The document explores options for changes in the law affecting the production of alternative formats such as digital files for copyright works in all situations - at home, in the workplace, in school or library. It covers activities by individuals and small
organisations as well as by larger agencies.

Currently, under the Copyright Design and Patents Act 1988 blind and visually impaired people are in a doubtful legal position when downloading information from the Internet and turning it into braille and other alternative format media, even when the information is in the public domain and even when it is provided by public bodies and utilities. The very act of digital capture of the material, even for the sole purpose of making it accessible, could be deemed illegal unless the rights holders specifically allows it.

The government appears to be proposing a two-pronged solution under which nobody would need to seek permission for the
creation of single accessible format versions for identifiable individuals. Where a multiple copy licence is not available, the consultation paper recommends that people should not be prevented from making multiple copies.

The initial response of the RNIB is to decry any reliance on licences. It feels that not only is it inappropriate to license what should be a basic right, but the fact that a licence might be available does not mean it would be on satisfactory terms.

As E-Access Bulletin went to press, the Publishers' Licensing Society
(http://www.pls.org.uk) and a number of other groups moved to partially pre-empt any ultimate legislation on copyright access by releasing the 'VIP guidelines', which waive their right to be asked for permission when single accessible format versions of
copyrighted material are being produced for identifiable individuals.

This is an extremely positive development, and will be of particular benefit to small voluntary groups and libraries, even though it has as yet no statutory backing and individual rights owners retain the right to opt out.

The digital access charity HumanITy
(http://www.humanity.org.uk) has welcomed the government consultation process as "eminently superior to reliance on agreements with individual authors and publishers".

However, HumanITy's director Kevin Carey said it was "a matter of deep regret that such access has not been included in the European Union Copyright Directive still under
discussion". And he added: "As they
currently stand, discussions between
alternative format producers and the licensing regime have produced a proposed protocol more onerous than that which currently operates and so the consultation paper is unduly optimistic".

Carey says that much confusion has arisen between the fundamental right to access information and the occasional discretionary privilege of accessing it for free.

The essence of the latter point is that, where sighted people must pay to access
information, there is no reason why visually impaired people should not pay as well, although they should perhaps pay less, since some of a work's value (for example book illustrations) is lost in translation to other formats.
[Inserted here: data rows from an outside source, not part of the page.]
-- pv_equiv track=rewrite | github.com/sthagen/mandiant-flare-floss | floss/language/go/extract.py | find_longest_range
-- ===== SOURCE A (Python) =====
-- def find_longest_range(sub_ranges):
--     """
--     Find the longest range in a list of ranges.
--     Example:
--     [(3, 6), (188, 204), (10, 12), (40, 200), (7, 9), (1, 2), (4, 8), (13, 16), (90, 100)] -> [(1, 16), (40, 204)]
--     """
--     ranges = sorted(sub_ranges)
--     longest_range = [ranges[0]]
--
--     for i in range(1, len(ranges)):
--         current_range = ranges[i]
--         prev_range = longest_range[-1]
--
--         if current_range[0] <= prev_range[1] + 1:
--             longest_range[-1] = (prev_range[0], max(prev_range[1], current_range[1]))
--         else:
--             longest_range.append(current_range)
--
--     longest_range = sorted(longest_range, key=lambda x: x[1] - x[0], reverse=True)
--
--     return longest_range[0]
-- ===== SOURCE B (Python) =====
-- def find_longest_range(sub_ranges):
--     """
--     Find the longest range in a list of ranges.
--
--     Builds the disjoint merged-component list back-to-front: scanning the
--     sorted ranges in reverse, each range is prepended after coalescing every
--     leading component it now touches; then one pass picks the best component.
--     """
--     comps = []  # disjoint merged components, ascending; built back-to-front
--     for s, e in reversed(sorted(sub_ranges)):
--         while comps and comps[0][0] <= e + 1:
--             e2 = comps.pop(0)[1]
--             if e2 > e:
--                 e = e2
--         comps.insert(0, (s, e))
--     best = comps[0]
--     for c in comps[1:]:
--         if c[1] - c[0] > best[1] - best[0]:
--             best = c
--     return best
-- ===== Notes on version B (the rewrite author's own statement) =====
-- stated objective: alternative
-- what changed: A scans the sorted ranges forward, always merging into the last component, and then sorts the component list a second time by length; B builds the disjoint component list back-to-front (reverse scan), each range coalescing arbitrarily many leading components in a cascade, and selects the best component in one pass instead of re-sorting.
import Mathlib
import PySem

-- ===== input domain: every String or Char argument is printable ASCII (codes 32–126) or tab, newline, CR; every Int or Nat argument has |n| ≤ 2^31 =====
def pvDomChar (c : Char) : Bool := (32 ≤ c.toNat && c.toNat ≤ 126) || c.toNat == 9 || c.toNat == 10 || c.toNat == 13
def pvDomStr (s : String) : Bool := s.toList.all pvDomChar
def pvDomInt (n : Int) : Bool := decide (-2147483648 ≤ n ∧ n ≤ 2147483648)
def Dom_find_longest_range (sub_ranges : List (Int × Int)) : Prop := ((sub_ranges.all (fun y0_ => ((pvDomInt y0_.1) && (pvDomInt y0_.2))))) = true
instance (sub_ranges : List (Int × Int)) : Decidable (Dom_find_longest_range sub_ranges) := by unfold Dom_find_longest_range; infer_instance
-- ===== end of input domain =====

-- B builds the disjoint merged-component list back-to-front (reverse scan with a coalescing
-- cascade) and picks the best component in one pass instead of A's second length sort;
-- return values only (no mutation).

-- ===== PORT A =====
-- loop body; longest_range is kept in REVERSE order (head = longest_range[-1])
def pvAstep (acc : List (Int × Int)) (current_range : Int × Int) : List (Int × Int) :=
  match acc with
  | [] => [current_range]   -- unreachable: longest_range is never empty
  | prev_range :: tl =>
      if current_range.1 ≤ prev_range.2 + 1 then
        (prev_range.1, max prev_range.2 current_range.2) :: tl
      else
        current_range :: prev_range :: tl

def find_longest_range (sub_ranges : List (Int × Int)) : Int × Int :=
  let ranges := PySem.List.sorted2 sub_ranges (fun p => p.1) (fun p => p.2)
  match ranges with
  | [] => (0, 0)   -- ranges[0] raises IndexError in Python; excluded by Pre_
  | r0 :: rest =>
      let longest_rev := rest.foldl pvAstep [r0]
      let longest := PySem.List.sorted longest_rev.reverse (fun x => x.2 - x.1) true
      match longest with
      | [] => (0, 0)   -- unreachable: longest_range is nonempty
      | y :: _ => y

-- ===== PORT B =====
-- the while-cascade + insert(0, (s, e)) of one iteration of B's reversed scan
def pvRStep (s e : Int) : List (Int × Int) → List (Int × Int)
  | [] => [(s, e)]
  | c :: cs =>
      if c.1 ≤ e + 1 then pvRStep s (if c.2 > e then c.2 else e) cs
      else (s, e) :: c :: cs

def find_longest_range_alt (sub_ranges : List (Int × Int)) : Int × Int :=
  let comps := ((PySem.List.sorted2 sub_ranges (fun p => p.1) (fun p => p.2)).reverse).foldl
      (fun acc x => pvRStep x.1 x.2 acc) []
  match comps with
  | [] => (0, 0)   -- comps[0] raises IndexError in Python; excluded by Pre_
  | b0 :: rest =>
      rest.foldl (fun best c => if c.2 - c.1 > best.2 - best.1 then c else best) b0

-- ===== PRECONDITION & SPEC =====
-- Pre_ excludes only the empty list, on which A raises IndexError (ranges[0]).
def Pre_find_longest_range (sub_ranges : List (Int × Int)) : Prop := sub_ranges ≠ []
instance (sub_ranges : List (Int × Int)) : Decidable (Pre_find_longest_range sub_ranges) := by unfold Pre_find_longest_range; infer_instance

def pvWitness_find_longest_range : (List (Int × Int)) := [(3, 6), (1, 2), (10, 12)]

def Spec_find_longest_range (sub_ranges : List (Int × Int)) (out : Int × Int) : Prop := out = find_longest_range_alt sub_ranges
instance (sub_ranges : List (Int × Int)) (out : Int × Int) : Decidable (Spec_find_longest_range sub_ranges out) := by unfold Spec_find_longest_range; infer_instance

-- ===== CLAIM (what is proved, stated in full; the proofs are below) =====
def Claim_equal_find_longest_range : Prop := ∀ (sub_ranges : List (Int × Int)), Dom_find_longest_range sub_ranges → Pre_find_longest_range sub_ranges → Spec_find_longest_range sub_ranges (find_longest_range sub_ranges)

-- ===== LEMMAS AND PROOFS =====

-- "better" update: replace b by x only on strictly greater length
def pvUpd (b x : Int × Int) : Int × Int := if x.2 - x.1 > b.2 - b.1 then x else b

-- forward formulation of A's merge loop
def pvMerge (c : Int × Int) : List (Int × Int) → List (Int × Int)
  | [] => [c]
  | r :: rest =>
      if r.1 ≤ c.2 + 1 then pvMerge (c.1, max c.2 r.2) rest
      else c :: pvMerge (r.1, r.2) rest

-- component list of a list: merge scan started at its head
def pvMergeList : List (Int × Int) → List (Int × Int)
  | [] => []
  | c :: rest => pvMerge c rest

-- A's reversed-accumulator loop computes pvMerge
theorem pvA_loop (rest : List (Int × Int)) : ∀ (c : Int × Int) (acc : List (Int × Int)),
    (rest.foldl pvAstep (c :: acc)).reverse = acc.reverse ++ pvMerge c rest := by
  induction rest with
  | nil => intro c acc; simp [pvMerge]
  | cons r rest ih =>
      intro c acc
      simp only [List.foldl_cons, pvAstep, pvMerge]
      split
      · rw [ih]
      · rw [ih]; simp

-- the if inside pvRStep's cascade is a max
theorem pvIfMax (e a : Int) : (if a > e then a else e) = max e a := by
  split <;> omega

-- pvRStep always returns its own start in head position
theorem pvRStep_head (M : List (Int × Int)) : ∀ (s e : Int),
    ∃ E T, pvRStep s e M = (s, E) :: T := by
  induction M with
  | nil => intro s e; exact ⟨e, [], rfl⟩
  | cons c cs ih =>
      intro s e
      simp only [pvRStep]
      split
      · exact ih s _
      · exact ⟨e, c :: cs, rfl⟩

-- composing two cascades: the inner start merges into the outer one
theorem pvRStep_comp (M : List (Int × Int)) : ∀ (a b c1 c2 : Int), c1 ≤ b + 1 →
    pvRStep a b (pvRStep c1 c2 M) = pvRStep a (max b c2) M := by
  induction M with
  | nil =>
      intro a b c1 c2 h
      simp only [pvRStep, if_pos h, pvIfMax]
  | cons m M' ih =>
      intro a b c1 c2 h
      by_cases hm : m.1 ≤ c2 + 1
      · simp only [pvRStep, if_pos hm, pvIfMax]
        rw [if_pos (show m.1 ≤ max b c2 + 1 by omega), ih a b c1 (max c2 m.2) h]
        congr 1
        omega
      · conv_lhs => rw [pvRStep, if_neg hm]
        rw [show pvRStep a b ((c1, c2) :: m :: M')
              = pvRStep a (max b c2) (m :: M') by
            simp only [pvRStep, if_pos h, pvIfMax]]

-- the forward merge scan equals the backward cascade over the component list
theorem pvMerge_eq_RStep (s : List (Int × Int)) : ∀ (c : Int × Int),
    pvMerge c s = pvRStep c.1 c.2 (pvMergeList s) := by
  induction s with
  | nil => intro c; simp [pvMerge, pvMergeList, pvRStep]
  | cons r s' ih =>
      intro c
      simp only [pvMerge, pvMergeList]
      by_cases h : r.1 ≤ c.2 + 1
      · rw [if_pos h, ih (c.1, max c.2 r.2), ih r, pvRStep_comp _ _ _ _ _ h]
      · rw [if_neg h, ih r]
        obtain ⟨E, T, hET⟩ := pvRStep_head (pvMergeList s') r.1 r.2
        rw [hET]
        simp only [pvRStep]
        rw [if_neg (by omega : ¬ r.1 ≤ c.2 + 1)]

-- B's whole reversed fold computes the component list of the sorted input
theorem pvB_fold (s : List (Int × Int)) :
    (s.reverse).foldl (fun acc x => pvRStep x.1 x.2 acc) [] = pvMergeList s := by
  rw [List.foldl_reverse]
  induction s with
  | nil => rfl
  | cons c s' ih =>
      simp only [List.foldr_cons, ih]
      exact (pvMerge_eq_RStep s' c).symm

-- head of insertBy
theorem pv_head_insertBy (before : Int × Int → Int × Int → Bool) (x h : Int × Int)
    (ys : List (Int × Int)) (hh : ys.head? = some h) :
    (PySem.List.insertBy before x ys).head? = some (if before x h then x else h) := by
  cases ys with
  | nil => simp at hh
  | cons y t =>
      simp at hh
      subst hh
      simp only [PySem.List.insertBy]
      split <;> simp_all

-- head of the sorted-fold: the running "first strict max"
theorem pv_head_foldl_insertBy (before : Int × Int → Int × Int → Bool)
    (l : List (Int × Int)) : ∀ (acc : List (Int × Int)) (h : Int × Int),
    acc.head? = some h →
    (l.foldl (fun acc x => PySem.List.insertBy before x acc) acc).head?
      = some (l.foldl (fun b x => if before x b then x else b) h) := by
  induction l with
  | nil => intro acc h hh; simpa using hh
  | cons x t ih =>
      intro acc h hh
      simp only [List.foldl_cons]
      exact ih _ _ (pv_head_insertBy before x h acc hh)

-- head of the reverse length-sort = foldl pvUpd over the tail
theorem pv_head_sorted (m0 : Int × Int) (mt : List (Int × Int)) :
    (PySem.List.sorted (m0 :: mt) (fun x => x.2 - x.1) true).head?
      = some (mt.foldl pvUpd m0) := by
  rw [PySem.List.sorted_rev_eq_foldl_insertBy]
  simp only [List.foldl_cons]
  have h1 : (PySem.List.insertBy (fun a b => decide ((b.2 - b.1 : Int) < a.2 - a.1)) m0 []).head? = some m0 := by
    simp [PySem.List.insertBy]
  rw [pv_head_foldl_insertBy _ mt _ m0 h1]
  have hf : (fun (b x : Int × Int) => if decide (b.2 - b.1 < x.2 - x.1) = true then x else b) = pvUpd := by
    funext b x
    simp [pvUpd]
  rw [hf]

-- ===== VERDICT (by name: the statement is the Claim_ definition above) =====
theorem find_longest_range_spec : Claim_equal_find_longest_range := by
  intro sub_ranges _ hpre
  unfold Spec_find_longest_range
  simp only [find_longest_range, find_longest_range_alt]
  rw [pvB_fold]
  cases hs : PySem.List.sorted2 sub_ranges (fun p => p.1) (fun p => p.2) with
  | nil => rfl
  | cons c0 rest =>
      show (match PySem.List.sorted ((rest.foldl pvAstep [c0]).reverse) (fun x => x.2 - x.1) true with
            | [] => ((0 : Int), (0 : Int))
            | y :: _ => y)
         = (match pvMergeList (c0 :: rest) with
            | [] => ((0 : Int), (0 : Int))
            | b0 :: r => r.foldl (fun best c => if c.2 - c.1 > best.2 - best.1 then c else best) b0)
      have hloop := pvA_loop rest c0 []
      simp only [List.reverse_nil, List.nil_append] at hloop
      obtain ⟨E, T, hET⟩ := pvRStep_head (pvMergeList rest) c0.1 c0.2
      have hm : pvMergeList (c0 :: rest) = (c0.1, E) :: T := by
        rw [show pvMergeList (c0 :: rest) = pvMerge c0 rest from rfl, pvMerge_eq_RStep]
        exact hET
      have hhead : (PySem.List.sorted ((rest.foldl pvAstep [c0]).reverse) (fun x => x.2 - x.1) true).head?
          = some (T.foldl pvUpd (c0.1, E)) := by
        rw [hloop]
        have : pvMerge c0 rest = (c0.1, E) :: T := by simpa [pvMergeList] using hm
        rw [this]
        exact pv_head_sorted _ _
      rw [hm]
      cases hsorted : PySem.List.sorted ((rest.foldl pvAstep [c0]).reverse) (fun x => x.2 - x.1) true with
      | nil => exact absurd (hsorted ▸ hhead) (by simp)
      | cons y ys =>
          rw [hsorted] at hhead
          simp only [List.head?_cons, Option.some.injEq] at hhead
          show y = T.foldl pvUpd (c0.1, E)
          exact hhead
To avoid endless discussions over every copyright work, Carey says the government should establish guidelines on the price to be paid for access via alternative formats. Authors could waive this if they wished.

Carey says fears among copyright holders that alternative format production will lead to an increase in pirating of material are not backed up by evidence. "On this basis, technical blocks [to alternative format files] are a tedious, injurious and insulting irrelevance," he says.

Developments in the UK are set against an equally confused international background.

In December 2000, a delegation representing the World Blind Union approached the World Intellectual Property Organisation to ask it to encourage the introduction of provisions for blind and partially sighted people into the copyright legislation of all countries. The representatives also explained that an accumulation of national provisions was in itself inadequate, and an international arrangement needed to be reached if the electronic age was to bring its full potential to all.

On the first of these points, some progress was made, with WIPO pledging to examine ways of encouraging countries, particularly developing countries, to introduce appropriate measures into their national legislation.

Less comfort was offered on the international front. WIPO treaties do not enshrine access rights, and any change to this approach would have to be agreed unanimously by all
signatories. This would clearly be an
extremely tall order, and the delegation's leaders concluded that the best way forward would be to prepare proposals for new
international 'understandings' for WIPO to consider backing as a starting-point.

The delegation also drew attention to the importance of audio-description of films and television programmes for blind and visually impaired people, and of ensuring that
provisions on moral rights did not allow performers to object to this practice per se, while retaining the right to object to low standard audio-description if it distorted their performance.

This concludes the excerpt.